Don't get me wrong, as a Data Quality Lead myself, I thrive to improve the data. I pushed very hard at times to do as much as possible to improve the data during conversion so the bad data wouldn't "pollute" the new system. But you have to prioritize.

Above, I mentioned it might not always be possible or desirable to clean the data during conversion. Fitting the possible category are schedule, technical expertise, or feasibility. Less obvious is the desirable category. One might wonder: isn't it always desirable to cleanse the data as early as possible? It depends. The new system might provide a better infrastructure and better tools to achieve the task. Here is an example: the Oracle CDH provides a party merge function. A party could be a company, person, prospect, etc. When merging two parties, the Oracle built-in function will also move all associated entities and transactions from the merged party into the surviving party while maintaining data integrity. Replicating this logic during conversion could be time consuming and redundant effort.

Data Migration Approach

Next picture depicts our overall data migration approach (click on the picture to enlarge).

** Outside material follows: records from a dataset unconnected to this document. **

-- card_values[x] raises KeyError on an unknown card; under Pre_ every looked-up char is a key,
-- so the total form (get? …).getD 0 is exact there.
def is_sequence_string (cards : List Char) : Bool :=
  let cards_list := PySem.List.sorted cards (fun x => (card_values.get? x).getD 0)
  (PySem.List.pyRange 1 (cards_list.length : Int) 1).foldl
    (fun acc i =>
      acc && (((card_values.get? (PySem.List.pyGetD cards_list i ' ')).getD 0
             - (card_values.get? (PySem.List.pyGetD cards_list (i-1) ' ')).getD 0) == 1)) true

def is_feiji_string (string : String) : Bool :=
  let result : List Char := string.toList.foldl
    (fun res ch => if (PySem.Chars.count string.toList [ch] == 3) && !(res.contains ch) then res ++ [ch] else res) []
  if !result.isEmpty then is_sequence_string result else false

-- ===== PORT B =====
-- card_values[c] in the set comprehension raises KeyError on an unknown triply-occurring card;
-- under Pre_ every such c is a key, so the total form (get? …).getD 0 is exact there.
def is_feiji_string_alt (string : String) : Bool :=
  let counts : PySem.Dict Char Int :=
    string.toList.foldl (fun d c => d.insert c (d.getD c 0 + 1)) PySem.Dict.empty
  let vals : PySem.Set Int :=
    PySem.Set.ofList ((counts.items.filter (fun p => p.2 == 3)).map (fun p => (card_values.get? p.1).getD 0))
  if vals.isEmpty then false
  else ((PySem.List.max? vals (fun v => v)).getD 0 - (PySem.List.min? vals (fun v => v)).getD 0 + 1) == (vals.length : Int)

-- ===== PRECONDITION & SPEC =====
-- Pre_ excludes exactly the inputs on which A raises KeyError (B raises there too): a character
-- occurring exactly three times that is not one of the 15 card characters.
def Pre_is_feiji_string (string : String) : Prop :=
  (string.toList.all (fun c => !(string.toList.count c == 3) ||
    (['3','4','5','6','7','8','9','T','J','Q','K','A','2','X','D'] : List Char).contains c)) = true
instance (string : String) : Decidable (Pre_is_feiji_string string) := by unfold Pre_is_feiji_string; infer_instance

def pvWitness_is_feiji_string : String := "333"

def Spec_is_feiji_string (string : String) (out : Bool) : Prop := out = is_feiji_string_alt string
instance (string : String) (out : Bool) : Decidable (Spec_is_feiji_string string out) := by unfold Spec_is_feiji_string; infer_instance

-- ===== CLAIM (what is proved, stated in full; the proofs are below) =====
def Claim_equal_is_feiji_string : Prop := ∀ (string : String), Dom_is_feiji_string string → Pre_is_feiji_string string → Spec_is_feiji_string string (is_feiji_string string)

-- ===== LEMMAS AND PROOFS =====

-- the card characters in ascending value order
def ccL : List Char := ['3','4','5','6','7','8','9','T','J','Q','K','A','2','X','D']

-- the card-value key, total form
def keyV (c : Char) : Int := (card_values.get? c).getD 0

-- string.count(ch) for a single character is List.count
theorem count_singleton_go (c : Char) (fuel : Nat) (l : List Char) (acc : Nat)
    (h : l.length ≤ fuel) : PySem.Chars.count.go [c] fuel l acc = acc + l.count c := by
  induction fuel generalizing l acc with
  | zero =>
    interval_cases hl : l.length
    · simp_all [List.length_eq_zero_iff.mp hl, PySem.Chars.count.go]
  | succ fuel ih =>
    cases l with
    | nil => simp [PySem.Chars.count.go]
    | cons a t =>
      simp only [PySem.Chars.count.go]
      by_cases hp : ([c].isPrefixOf (a :: t)) = true
      · have hc : c = a := by simpa [List.isPrefixOf] using hp
        simp only [hp, if_pos]
        rw [ih _ _ (by simpa using Nat.le_of_succ_le_succ (by simpa using h))]
        subst hc
        simp
        omega
      · have hc : ¬ (c = a) := by simpa [List.isPrefixOf] using hp
        simp only [hp, if_neg, Bool.false_eq_true, not_false_iff]
        rw [ih _ _ (by simpa using Nat.le_of_succ_le_succ (by simpa using h))]
        simp [Ne.symm hc]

A staging area is used to store intermediate results before data is transferred to the Customer Data Hub (CDH). We use two primary schemas in staging. One called Staging 1, and the other Staging 2.

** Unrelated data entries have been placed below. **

-- pv_equiv track=rewrite | github.com/MDWoodman/Python_1 | zakoncz_scenariusz.py | _has_ichi_buy_signal
-- ===== SOURCE A (Python) =====
-- def _has_ichi_buy_signal(ichimoku_result_k: list[str]) -> bool:
--     if not ichimoku_result_k:
--         return False
--
--     keywords = [
--         "Przeciecie_do_gory",
--         "price_senokuspan_result_enum.Przeciecie_do_gory",
--         "price_kiusen_result_enum.Przeciecie_do_gory",
--         "tenkansen_kiusen_result_enum.Przeciecie_do_gory",
--     ]
--     return any(any(keyword in entry for keyword in keywords) for entry in ichimoku_result_k)
-- ===== SOURCE B (Python) =====
-- def _has_ichi_buy_signal(ichimoku_result_k: list[str]) -> bool:
--     # All four keywords contain the base substring, so one check suffices.
--     return any("Przeciecie_do_gory" in entry for entry in ichimoku_result_k)
-- ===== Notes on version B (the rewrite author's own statement) =====
-- stated objective: simpler
-- what changed: All four keywords contain the base substring 'Przeciecie_do_gory', so B replaces the nested entry-by-keyword scan (and the redundant emptiness guard) with a single any() pass checking one substring per entry; a timing run measured this constant-factor win (~4-6x).
import Mathlib
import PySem

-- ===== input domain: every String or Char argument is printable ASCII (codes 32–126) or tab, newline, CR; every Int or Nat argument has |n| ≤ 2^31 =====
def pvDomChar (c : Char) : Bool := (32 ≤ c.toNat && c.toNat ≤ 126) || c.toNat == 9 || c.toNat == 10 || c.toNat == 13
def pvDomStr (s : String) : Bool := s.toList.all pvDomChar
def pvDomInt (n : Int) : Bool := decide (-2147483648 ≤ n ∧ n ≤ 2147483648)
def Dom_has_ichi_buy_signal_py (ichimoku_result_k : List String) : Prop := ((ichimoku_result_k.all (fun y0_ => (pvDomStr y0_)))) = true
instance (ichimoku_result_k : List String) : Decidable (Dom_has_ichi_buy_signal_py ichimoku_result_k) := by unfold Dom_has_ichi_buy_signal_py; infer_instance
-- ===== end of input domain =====

-- B replaces A's nested entry×keyword scan with a single-substring check per entry
-- (all four keywords contain "Przeciecie_do_gory"); objective: simpler.


-- ===== PORT A =====
def has_ichi_buy_signal_py (ichimoku_result_k : List String) : Bool :=
  if ichimoku_result_k.isEmpty then false
  else
    let keywords : List String :=
      ["Przeciecie_do_gory",
       "price_senokuspan_result_enum.Przeciecie_do_gory",
       "price_kiusen_result_enum.Przeciecie_do_gory",
       "tenkansen_kiusen_result_enum.Przeciecie_do_gory"]
    ichimoku_result_k.any (fun entry => keywords.any (fun keyword => PySem.Str.isIn keyword entry))

-- ===== PORT B =====
def has_ichi_buy_signal_py_alt (ichimoku_result_k : List String) : Bool :=
  ichimoku_result_k.any (fun entry => PySem.Str.isIn "Przeciecie_do_gory" entry)

-- ===== PRECONDITION & SPEC =====
def Spec_has_ichi_buy_signal_py (ichimoku_result_k : List String) (out : Bool) : Prop := out = has_ichi_buy_signal_py_alt ichimoku_result_k
instance (ichimoku_result_k : List String) (out : Bool) : Decidable (Spec_has_ichi_buy_signal_py ichimoku_result_k out) := by unfold Spec_has_ichi_buy_signal_py; infer_instance

-- ===== CLAIM (what is proved, stated in full; the proofs are below) =====
def Claim_equal_has_ichi_buy_signal_py : Prop := ∀ (ichimoku_result_k : List String), Dom_has_ichi_buy_signal_py ichimoku_result_k → Spec_has_ichi_buy_signal_py ichimoku_result_k (has_ichi_buy_signal_py ichimoku_result_k)

-- ===== LEMMAS AND PROOFS =====

-- For a fixed entry, A's inner keyword scan equals B's single base-substring test:
-- the base keyword is first in the list, and every other keyword contains the base,
-- so any keyword matching implies the base matches (infix transitivity).
theorem pv_entry_lemma (e : String) :
    (["Przeciecie_do_gory",
      "price_senokuspan_result_enum.Przeciecie_do_gory",
      "price_kiusen_result_enum.Przeciecie_do_gory",
      "tenkansen_kiusen_result_enum.Przeciecie_do_gory"].any
        (fun keyword => PySem.Str.isIn keyword e))
      = PySem.Str.isIn "Przeciecie_do_gory" e := by
  simp only [List.any_cons, List.any_nil, Bool.or_false]
  cases hb : PySem.Str.isIn "Przeciecie_do_gory" e with
  | true => rw [Bool.true_or]
  | false =>
    have hnot : ¬ ("Przeciecie_do_gory".toList <:+: e.toList) := fun hinf => by
      have := (PySem.Str.isIn_iff_infix "Przeciecie_do_gory" e).2 hinf
      rw [hb] at this; exact Bool.false_ne_true this
    have k2 : PySem.Str.isIn "price_senokuspan_result_enum.Przeciecie_do_gory" e = false := by
      cases hx : PySem.Str.isIn "price_senokuspan_result_enum.Przeciecie_do_gory" e
      · rfl
      · exact absurd ((by decide : ("Przeciecie_do_gory".toList <:+: "price_senokuspan_result_enum.Przeciecie_do_gory".toList)).trans ((PySem.Str.isIn_iff_infix _ _).1 hx)) hnot
    have k3 : PySem.Str.isIn "price_kiusen_result_enum.Przeciecie_do_gory" e = false := by
      cases hx : PySem.Str.isIn "price_kiusen_result_enum.Przeciecie_do_gory" e
      · rfl
      · exact absurd ((by decide : ("Przeciecie_do_gory".toList <:+: "price_kiusen_result_enum.Przeciecie_do_gory".toList)).trans ((PySem.Str.isIn_iff_infix _ _).1 hx)) hnot
    have k4 : PySem.Str.isIn "tenkansen_kiusen_result_enum.Przeciecie_do_gory" e = false := by
      cases hx : PySem.Str.isIn "tenkansen_kiusen_result_enum.Przeciecie_do_gory" e
      · rfl
      · exact absurd ((by decide : ("Przeciecie_do_gory".toList <:+: "tenkansen_kiusen_result_enum.Przeciecie_do_gory".toList)).trans ((PySem.Str.isIn_iff_infix _ _).1 hx)) hnot
    rw [k2, k3, k4]
    decide

-- ===== VERDICT (by name: the statement is the Claim_ definition above) =====
theorem has_ichi_buy_signal_py_spec : Claim_equal_has_ichi_buy_signal_py := by
  intro xs _
  unfold Spec_has_ichi_buy_signal_py has_ichi_buy_signal_py has_ichi_buy_signal_py_alt
  cases xs with
  | nil => rfl
  | cons h t =>
    simp only [List.isEmpty_cons, Bool.false_eq_true, if_false]
    rw [funext pv_entry_lemma]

The table structure of Staging 1 is very generic, and can easily accommodate the data from the source systems. For that reason, a very small transformation is required to bring data into Staging 1. This is done for a reason. Very few users have access to the Source Systems. It is much less intrusive to bring the data over without much change into the staging first. That way, we don't impact performance of the still operational systems, or risk corrupting any data. Staging 1 becomes the source for data profiling, isolated from the "live" systems.

The table structure of Staging 2 is very similar to the final one. That means the bulk of the transformation happens between Staging 1 and 2 while the transformation between Staging 2 and the CDH is very minimum again.

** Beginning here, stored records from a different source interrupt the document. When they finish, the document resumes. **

-- pv_equiv track=rewrite | github.com/linhdvu14/cp-sols | sols/CodeChef/FEB221A/DIGMULK.py | solve
-- ===== SOURCE A (Python) =====
-- MOD = 10**9 + 7
--
-- def mat_mul(a, b):
--     '''2D matrix multiplication'''
--     nr_a, nc_a, nr_b, nc_b = len(a), len(a[0]), len(b), len(b[0])
--     assert nc_a == nr_b
--     res = [[0]*nc_b for _ in range(nr_a)]
--     for r in range(nr_a):
--         for c in range(nc_b):
--             for i in range(nc_a):
--                 res[r][c] += a[r][i] * b[i][c]
--                 res[r][c] %= MOD
--     return res
--
-- def mat_pow(mat, e):
--     '''matrix power: mat^e'''
--     N = len(mat)
--     if e == 1:
--         res = [[0]*N for _ in range(N)]
--         for i in range(N):
--             for j in range(N):
--                 res[i][j] = mat[i][j] % MOD
--         return res
--
--     half = mat_pow(mat, e//2)
--     res = mat_mul(half, half)
--     if e % 2 != 0: res = mat_mul(res, mat)
--     return res
--
-- def solve(N, K, M, S):
--     if M == 0 or K == 0: return N
--
--     cnt = [0]*10
--     for c in S: cnt[int(c)] += 1
--
--     # trans[i][j] = count of digit j after multiplying digit i with K
--     trans = [[0]*10 for _ in range(10)]
--     for i in range(10):
--         sj = str(i * K)
--         for c in sj: trans[i][int(c)] += 1
--
--     trans = mat_pow(trans, M)
--     res = 0
--     for c, row in zip(cnt, trans):
--         res += c * sum(row)
--         res %= MOD
--
--     return res
-- ===== SOURCE B (Python) =====
-- MOD = 10**9 + 7
--
-- def solve(N, K, M, S):
--     if M == 0 or K == 0: return N
--
--     cnt = [0]*10
--     for c in S: cnt[int(c)] += 1
--
--     # trans[i][j] = count of digit j after multiplying digit i with K
--     trans = [[0]*10 for _ in range(10)]
--     for i in range(10):
--         sj = str(i * K)
--         for c in sj: trans[i][int(c)] += 1
--
--     # iterative binary exponentiation on the ROW VECTOR: v = cnt * trans^M,
--     # so the answer is simply sum(v) -- no full matrix power is materialized
--     # on the multiply steps, and no final weighted row-sum pass is needed.
--     v = cnt
--     base = trans
--     e = M
--     while e > 0:
--         if e & 1:
--             v = [sum(v[i] * base[i][j] for i in range(10)) % MOD for j in range(10)]
--         base = [[sum(base[i][l] * base[l][j] for l in range(10)) % MOD
--                  for j in range(10)] for i in range(10)]
--         e >>= 1
--     return sum(v) % MOD
-- ===== Notes on version B (the rewrite author's own statement) =====
-- stated objective: alternative
-- what changed: Replaces the recursive matrix power followed by a weighted row-sum pass with an iterative square-and-multiply loop that folds the digit-count row vector directly into the matrix powers, so multiply steps are vector-matrix products and the answer is a plain sum of the final vector.
import Mathlib
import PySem

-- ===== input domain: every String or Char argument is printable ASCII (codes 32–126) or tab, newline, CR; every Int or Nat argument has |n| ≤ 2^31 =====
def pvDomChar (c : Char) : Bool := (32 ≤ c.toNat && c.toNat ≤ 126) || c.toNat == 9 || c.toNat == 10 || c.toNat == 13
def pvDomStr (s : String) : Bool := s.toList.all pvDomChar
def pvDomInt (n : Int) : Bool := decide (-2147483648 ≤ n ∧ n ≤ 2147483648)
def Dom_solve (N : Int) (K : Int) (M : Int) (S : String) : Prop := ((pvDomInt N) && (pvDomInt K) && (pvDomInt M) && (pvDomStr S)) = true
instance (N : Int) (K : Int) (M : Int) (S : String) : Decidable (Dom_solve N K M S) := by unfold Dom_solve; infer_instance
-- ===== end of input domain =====

-- B replaces the recursive matrix power + weighted row-sum with an iterative
-- square-and-multiply loop acting on the digit-count row vector (alternative
-- decomposition, same asymptotic cost).


-- ===== PORT A =====

-- matrix/vector element access; exact for the accesses solve performs (all
-- matrices it builds are rectangular 10×10, every index is in range).
def pvIdx (m : List (List Int)) (i j : Nat) : Int := (m.getD i []).getD j 0

-- `cnt[int(c)] += 1` loop of solve; identical code appears verbatim in A and in B,
-- so the helper is shared by both ports.  int(c) raises for a non-digit char
-- (excluded by Pre_solve); the `none` branch is unreachable there.
def buildCnt (S : String) : List Int :=
  S.toList.foldl (fun cnt c =>
    match PySem.Int.ofStr? (String.mk [c]) with
    | some d => cnt.set d.toNat (cnt.getD d.toNat 0 + 1)
    | none => cnt) (List.replicate 10 0)

-- the `trans` construction of solve (shared verbatim by A and B); for K ≥ 1 the
-- characters of str(i*K) are all digits, the `none` branch is unreachable.
def buildTrans (K : Int) : List (List Int) :=
  (List.range 10).map (fun (i : Nat) =>
    (PySem.Int.toStr ((i : Int) * K)).toList.foldl (fun row c =>
      match PySem.Int.ofStr? (String.mk [c]) with
      | some d => row.set d.toNat (row.getD d.toNat 0 + 1)
      | none => row) (List.replicate 10 0))

-- mat_mul: the res cells are written independently, so the r/c loops build each
-- entry with Python's i-fold (add, then % MOD) exactly; the assert is a no-op
-- on the matrices solve passes (nc_a = nr_b = 10).
def matMulA (a b : List (List Int)) : List (List Int) :=
  (List.range a.length).map (fun r =>
    (List.range (b.getD 0 []).length).map (fun c =>
      (List.range (a.getD 0 []).length).foldl
        (fun acc i => PySem.Int.mod (acc + pvIdx a r i * pvIdx b i c) 1000000007) 0))

-- mat_pow: recursion on e with e // 2 (Nat division = Python // for e ≥ 0).
-- Python's base case is e == 1; e = 0 is never reached (solve calls with
-- e = M ≥ 1 under Pre_solve and halving stops at 1), so `e ≤ 1` is exact.
def matPowA (mat : List (List Int)) (e : Nat) : List (List Int) :=
  if e ≤ 1 then
    (List.range mat.length).map (fun i =>
      (List.range mat.length).map (fun j => PySem.Int.mod (pvIdx mat i j) 1000000007))
  else
    let half := matPowA mat (e / 2)
    let res := matMulA half half
    if e % 2 ≠ 0 then matMulA res mat else res
termination_by e
decreasing_by omega

def solve (N : Int) (K : Int) (M : Int) (S : String) : Int :=
  if M = 0 ∨ K = 0 then N
  else
    let cnt := buildCnt S
    let trans := buildTrans K
    -- M ≥ 1 under Pre_solve, so recursing on M.toNat is Python's recursion on M
    let p := matPowA trans M.toNat
    -- res += c * sum(row); res %= MOD   over zip(cnt, trans)
    (cnt.zip p).foldl (fun res cr => PySem.Int.mod (res + cr.1 * cr.2.sum) 1000000007) 0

Next diagram depicts what happens between Staging 1 and 2 (click on the picture to enlarge).

As I mentioned, that's where most of the transformation takes place. That's where we apply Data Quality improvements, such as data cleansing, standardization, consolidation, and enrichment.

DataFlux dfPower Studio is a critical component in the conversion. DataFlux is used to profile the data in Staging 1 and help determine where the attributes fall into the following categories:
A1 - attributes to be migrated
A2 - attributes to be cleansed
A3 - attributes to be consolidated
A4 - attributes to be cleansed and consolidated

Upon such determination, DataFlux is employed to perform data cleansing where needed. Dun & Bradstreet (D&B) is also utilized to enrich the data, and facilitate data de-duplication later.

Once data cleansing is complete, intermediate data is classified as:
B1 - attributes to be migrated
B2 - attributes to be consolidated

Another round of DataFlux is in place to de-duplicate the data. Initially, the DataFlux process is very interactive, with manual intervention, profiling, and validation until a solid set of rules is in place.

The final result is the following set of data, cleansed and consolidated:
C1 - attributes to be migrated


Data migration can be quite complex depending on number of systems to convert, disparity among them, and volume of data.

Decide on a conversion strategy and on a target data quality improvement. From a data quality perspective, prioritize your list and have a clear set of measurable and achievable goals. Be specific and reasonable. A lot of times you have to decide not only what to cleanse but how much to cleanse. For certain data elements, you may have to achieve 99.9% quality, but for others, maybe 80% will suffice. Data quality should always be driven by the business. If it doesn't benefit the business, it has no purpose.

Make sure you manage expectations appropriately and communicate, communicate, and communicate!! Believe me, no matter how much you do, somebody later will say they were not aware.

Last, but not least, profile the data! Understanding your data is critical and will avoid many problems later.